榻上躺着的人手指动了动,还是未能醒过来,依旧只能隐约的听见周边人的说话声。
“无碍,殿下身上的伤臣下处理过了,其余的也看过了,背上的撕裂伤应当有些时日了,好在处理的不错,底子也好,此次想来也只是忽闻故人音讯,一时情绪波动致使气血翻涌方才晕过去的,约是再有个一时半刻就能醒了,往后多注意休息,安心静养个把月便能痊愈了。倒是陛下,国事操劳,也要当心身子。”老御医在皇帝的示意下,做回凳子上,花白鬓角好似少了一块。
“朕无碍。咳咳。”刚说完却比方才咳的更加厉害了些。
“唉,这......”像是老御医一般的人想说什么被另一人打断。
“杜老,你我是劝不动陛下和殿下的,何必多言。”一旁突然插来一个声音,大约同皇帝一般年纪,但说话时,声音自带着些空灵,好似脱俗之人那般,给人一种与世无争的感觉。
“容臣说句大逆不道的话,这世上能劝动二位的,如今离去才多久,陛下与殿下便这般作践自己,便是走,泉下也无法安心。”
室内气氛一时间有些冷,从细微的衣物摩擦声推断,应该是老御医擦了擦额角的汗,出言试图缓和气氛。“国师倒是当真直言不讳。”
易清感受到有一只手在轻抚着鬓角的碎发,指腹上的薄茧摩挲在额角,含着小心翼翼的慈爱与怜惜。
静默许久,才听见人说:“......皇后仙去一事在朕面前提也就罢了,莫要在清儿面前提及,当初帝师故去一事,清儿执念已深,如今虽面上冷漠处之,可自那之后一步也不愿踏入皇后寝殿,未尝不是不愿接受事实罢。”
“殿下太过重情,时隔六年,却还是分毫不曾忘却,如今皇后娘娘仙去,殿下便愈发寡言沉闷了些。心病若是无法自行调节,药石难医。”
“这么些年来,清儿都在怪他自己,朕知道。”皇帝这样说着,没有人接他的话。
他又继续道:“当初他犯错惹得帝师责罚,挨了一顿打,之后帝师便消失无踪,朕都知道。
后来清儿去了边境,朕不放心,本打算让暗卫跟着保护,但朕身边也不能缺人,帝师给朕留了信,便跟随清儿一同去了。
清儿在边境也一直无恙,朕便专心国事,不曾多加忧心。
此后大军凯旋,清儿突发昏厥又遇上泥流,朕与皇后几日都不曾阖眼,直到传来平安的消息才松了一口气。
所有人都告诉朕,帝师走了,清儿不信,朕也不信。”
“帝师尽责,当回归本位,凡尘续写,人事勿念。”国师轻飘飘的吐出这样一句话之后,便闭上了嘴,甚至阖上了眼,俨然一副没有打算再开口的模样。
皇帝望了望国师,叹出一声无奈:“朕本以为,时日长了,朋友多了,成长起来,这些情感自然会淡去,可清儿用了五年时间,告诉了朕,不论何言,又过了多久,又或是遇到什么事情,皆阻挠不住清儿他想等又想去追逐的心。”
“殿下这些年来受过的伤,身上添的大大小小的伤痕,瞒不住医者的眼,也瞒不过陛下的耳目,只是如今,陛下还要继续这般纵容殿下恣意妄为么?”老御医抚了抚自己的山羊胡,语重心长的同皇上道。
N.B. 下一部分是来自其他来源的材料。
-- pv_equiv track=rewrite | github.com/dltkddns833/investment | scripts/core/scorecard.py | _max_consecutive_loss_days
-- ===== SOURCE A (Python) =====
-- def _max_consecutive_loss_days(daily_returns):
--     """최대 연속 손실일 수"""
--     max_streak = 0
--     current = 0
--     for r in daily_returns:
--         if r < 0:
--             current += 1
--             if current > max_streak:
--                 max_streak = current
--         else:
--             current = 0
--     return max_streak
-- ===== SOURCE B (Python) =====
-- def _max_consecutive_loss_days(daily_returns):
--     # Build the list of consecutive-loss run lengths, then take one max at the end.
--     runs = [0]
--     for r in daily_returns:
--         if r < 0:
--             runs[-1] += 1
--         else:
--             runs.append(0)
--     return max(runs)
-- ===== Notes on version B (the rewrite author's own statement) =====
-- stated objective: alternative
-- what changed: Replaces the running-counter-with-reset-and-running-max loop by a build-then-reduce decomposition: one pass materialises the list of consecutive-loss run lengths, then a single max over that list produces the answer.
import Mathlib
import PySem

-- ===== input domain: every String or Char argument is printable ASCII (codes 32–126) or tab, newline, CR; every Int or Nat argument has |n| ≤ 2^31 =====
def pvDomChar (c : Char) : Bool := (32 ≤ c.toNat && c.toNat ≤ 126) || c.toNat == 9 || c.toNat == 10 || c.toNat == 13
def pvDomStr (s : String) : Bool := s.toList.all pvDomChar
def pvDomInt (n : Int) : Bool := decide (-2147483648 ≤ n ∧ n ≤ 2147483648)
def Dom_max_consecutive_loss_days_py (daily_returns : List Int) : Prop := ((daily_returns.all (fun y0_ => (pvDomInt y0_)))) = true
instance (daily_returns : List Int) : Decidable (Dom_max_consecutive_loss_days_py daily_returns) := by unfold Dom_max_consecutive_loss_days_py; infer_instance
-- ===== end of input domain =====

-- ===== PORT A =====
-- Transliteration of A: running current streak and running max, reset on a non-loss day.
def max_consecutive_loss_days_py (daily_returns : List Int) : Int :=
  (daily_returns.foldl
    (fun (s : Int × Int) (r : Int) =>
      if r < 0 then
        let current := s.2 + 1
        (if current > s.1 then current else s.1, current)
      else
        (s.1, 0))
    (0, 0)).1

-- ===== PORT B =====
-- B: build the list of consecutive-loss run lengths, then take max(runs) once at the end.
def pvRunsStep (runs : List Int) (r : Int) : List Int :=
  if r < 0 then runs.dropLast ++ [runs.getLastD 0 + 1]   -- runs[-1] += 1
  else runs ++ [0]                                       -- runs.append(0)

def max_consecutive_loss_days_py_alt (daily_returns : List Int) : Int :=
  (PySem.List.max? (daily_returns.foldl pvRunsStep [0]) (fun x => x)).getD 0

-- ===== PRECONDITION & SPEC =====
def Spec_max_consecutive_loss_days_py (daily_returns : List Int) (out : Int) : Prop := out = max_consecutive_loss_days_py_alt daily_returns
instance (daily_returns : List Int) (out : Int) : Decidable (Spec_max_consecutive_loss_days_py daily_returns out) := by unfold Spec_max_consecutive_loss_days_py; infer_instance

-- ===== CLAIM (what is proved, stated in full; the proofs are below) =====
def Claim_equal_max_consecutive_loss_days_py : Prop := ∀ (daily_returns : List Int), Dom_max_consecutive_loss_days_py daily_returns → Spec_max_consecutive_loss_days_py daily_returns (max_consecutive_loss_days_py daily_returns)

-- ===== LEMMAS AND PROOFS =====

-- max of a runs list as computed by a fold from 0 (proof helper only)
def pvM (runs : List Int) : Int := runs.foldl max 0

theorem pvM_concat (t : List Int) (c : Int) : pvM (t ++ [c]) = max (pvM t) c := by
  simp [pvM]

theorem pvM_nonneg (t : List Int) : 0 ≤ pvM t :=
  (PySem.List.le_foldl_max t 0).1

-- one B-step on a runs list in last-element form
theorem pvRunsStep_neg (t : List Int) (c r : Int) (h : r < 0) :
    pvRunsStep (t ++ [c]) r = t ++ [c + 1] := by
  simp [pvRunsStep, h]

theorem pvRunsStep_nonnegcase (t : List Int) (c r : Int) (h : ¬ r < 0) :
    pvRunsStep (t ++ [c]) r = (t ++ [c]) ++ [0] := by
  simp [pvRunsStep, h]

-- the B fold keeps the runs list in the form t' ++ [c'] with nonnegative entries
theorem pvRuns_shape (l : List Int) : ∀ (t : List Int) (c : Int), 0 ≤ c → (∀ x ∈ t, 0 ≤ x) →
    ∃ t' c', l.foldl pvRunsStep (t ++ [c]) = t' ++ [c'] ∧ 0 ≤ c' ∧ ∀ x ∈ t', 0 ≤ x := by
  induction l with
  | nil => intro t c hc ht; exact ⟨t, c, by simp, hc, ht⟩
  | cons r rest ih =>
      intro t c hc ht
      by_cases h : r < 0
      · simpa [List.foldl_cons, pvRunsStep_neg t c r h] using ih t (c + 1) (by omega) ht
      · have ht' : ∀ x ∈ t ++ [c], 0 ≤ x := by
          intro x hx
          rcases List.mem_append.1 hx with hx | hx
          · exact ht x hx
          · simp at hx; omega
        simpa [List.foldl_cons, pvRunsStep_nonnegcase t c r h] using
          ih (t ++ [c]) 0 le_rfl ht'

-- main invariant: A's running max equals pvM of B's runs list
theorem pvMain (l : List Int) : ∀ (t : List Int) (c : Int),
    (l.foldl
      (fun (s : Int × Int) (r : Int) =>
        if r < 0 then
          let current := s.2 + 1
          (if current > s.1 then current else s.1, current)
        else
          (s.1, 0))
      (pvM (t ++ [c]), c)).1
    = pvM (l.foldl pvRunsStep (t ++ [c])) := by
  induction l with
  | nil => intro t c; rfl
  | cons r rest ih =>
      intro t c
      by_cases h : r < 0
      · have hA : (if c + 1 > pvM (t ++ [c]) then c + 1 else pvM (t ++ [c])) = pvM (t ++ [c + 1]) := by
          rw [pvM_concat, pvM_concat]
          rcases le_total (pvM t) c with h1 | h1 <;>
            simp [max_def] <;> omega
        calc _ = (rest.foldl _ (pvM (t ++ [c + 1]), c + 1)).1 := by
                  simp only [List.foldl_cons, if_pos h, hA]
          _ = pvM (rest.foldl pvRunsStep (t ++ [c + 1])) := ih t (c + 1)
          _ = _ := by rw [List.foldl_cons, pvRunsStep_neg t c r h]
      · have hM : pvM ((t ++ [c]) ++ [0]) = pvM (t ++ [c]) := by
          rw [pvM_concat]
          have := pvM_nonneg (t ++ [c])
          omega
        calc _ = (rest.foldl _ (pvM ((t ++ [c]) ++ [0]), 0)).1 := by
                  simp only [List.foldl_cons, if_neg h, hM]
          _ = pvM (rest.foldl pvRunsStep ((t ++ [c]) ++ [0])) := ih (t ++ [c]) 0
          _ = _ := by rw [List.foldl_cons, pvRunsStep_nonnegcase t c r h]

-- Python max over a nonempty list of nonnegative ints equals the fold-from-0 max
theorem pvMax?_eq_pvM (runs : List Int) (hne : runs ≠ []) (hnn : ∀ x ∈ runs, 0 ≤ x) :
    (PySem.List.max? runs (fun x => x)).getD 0 = pvM runs := by
  cases runs with
  | nil => exact absurd rfl hne
  | cons x s =>
      rw [PySem.List.max?_id_cons]
      have hx : (0 : Int) ≤ x := hnn x (by simp)
      simp [pvM, max_eq_right hx]

-- ===== VERDICT (by name: the statement is the Claim_ definition above) =====
theorem max_consecutive_loss_days_py_spec : Claim_equal_max_consecutive_loss_days_py := by
  intro l _
  unfold Spec_max_consecutive_loss_days_py max_consecutive_loss_days_py max_consecutive_loss_days_py_alt
  obtain ⟨t', c', hshape, hc', ht'⟩ := pvRuns_shape l [] 0 le_rfl (by simp)
  have hmain := pvMain l [] 0
  have h0 : pvM ([] ++ [(0 : Int)]) = 0 := by simp [pvM]
  rw [h0] at hmain
  simp only [List.nil_append] at hmain hshape
  rw [hmain, pvMax?_eq_pvM]
  · rw [hshape]; simp
  · rw [hshape]
    intro x hx
    rcases List.mem_append.1 hx with hx | hx
    · exact ht' x hx
    · simp at hx; omega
皇帝沉默了一会,忽然道:“杜老家的小孙近日手劲见长。”
“这,呵呵,陛下呀。”老御医似是下意识的抚了抚鬓角,忍俊不禁笑出声,无奈的唤了一句陛下,惹得皇帝与国师的嘴角都弯了弯。
三位均龄已过不惑之年的人,没旁的人在侧,之间的尊卑好似淡薄的很,不似君臣,倒像是多年老友聚在一处,话着家常,平淡的谈起管束不住的小辈。
先前话题便轻易揭了过去,默契的谁也没再提起。
“陛下,人带来了。”在外的武将领着一位青衫公子,缓步踏入室内。
面前这人,面如冠玉,长身如竹,几年未见,还是初见时那般公子模样,好似岁月未曾在他身上留下任何痕迹,淡笑着寒暄。
可曾经与之一般年纪的人,如今最年轻的,已至不惑,最老的,也已知天命,发间藏着缕缕白丝,他们之间多加了一堵墙,一堵名为岁月流逝,生老病死的墙。
所以没人说话,武将在皇帝的示意下,退了出去。
屋内又恢复静默,除却床上躺着的,剩下四人,谁也没说话,气氛一时间有些冷。
“一别五载,音讯全无,倒是叫人好等。”半晌不曾开口的国师突然出言打破僵持。
公子淡笑,以平常的礼节问候:“陛下,子舒,杜老,别来无恙。”
皇帝看了一眼,只简单的嗯了一声算作答复,转头替易清掖了掖背角。
国师直直的看着他,许久,闭目收回视线。
老御医看了一会,目光转向了国师。
“别来无恙。”依旧是国师先开了口,不冷不暖的,叫人听不出情绪。
“帝师来去自由,这一走便是许久,清儿如今大了,也不知还记不记得帝师的模样。”合渊皇嘴角勾了勾,望向青衫人。
“若是记不得,在下也就不会出现在此地了。”青衫公子温润低垂了下眸,好似有些无奈。
“隔了这般久,太子将你带回倒是朕的意料之外。”合渊皇虽这般说着,但注意力还是转向了榻上躺着昏迷不醒的人。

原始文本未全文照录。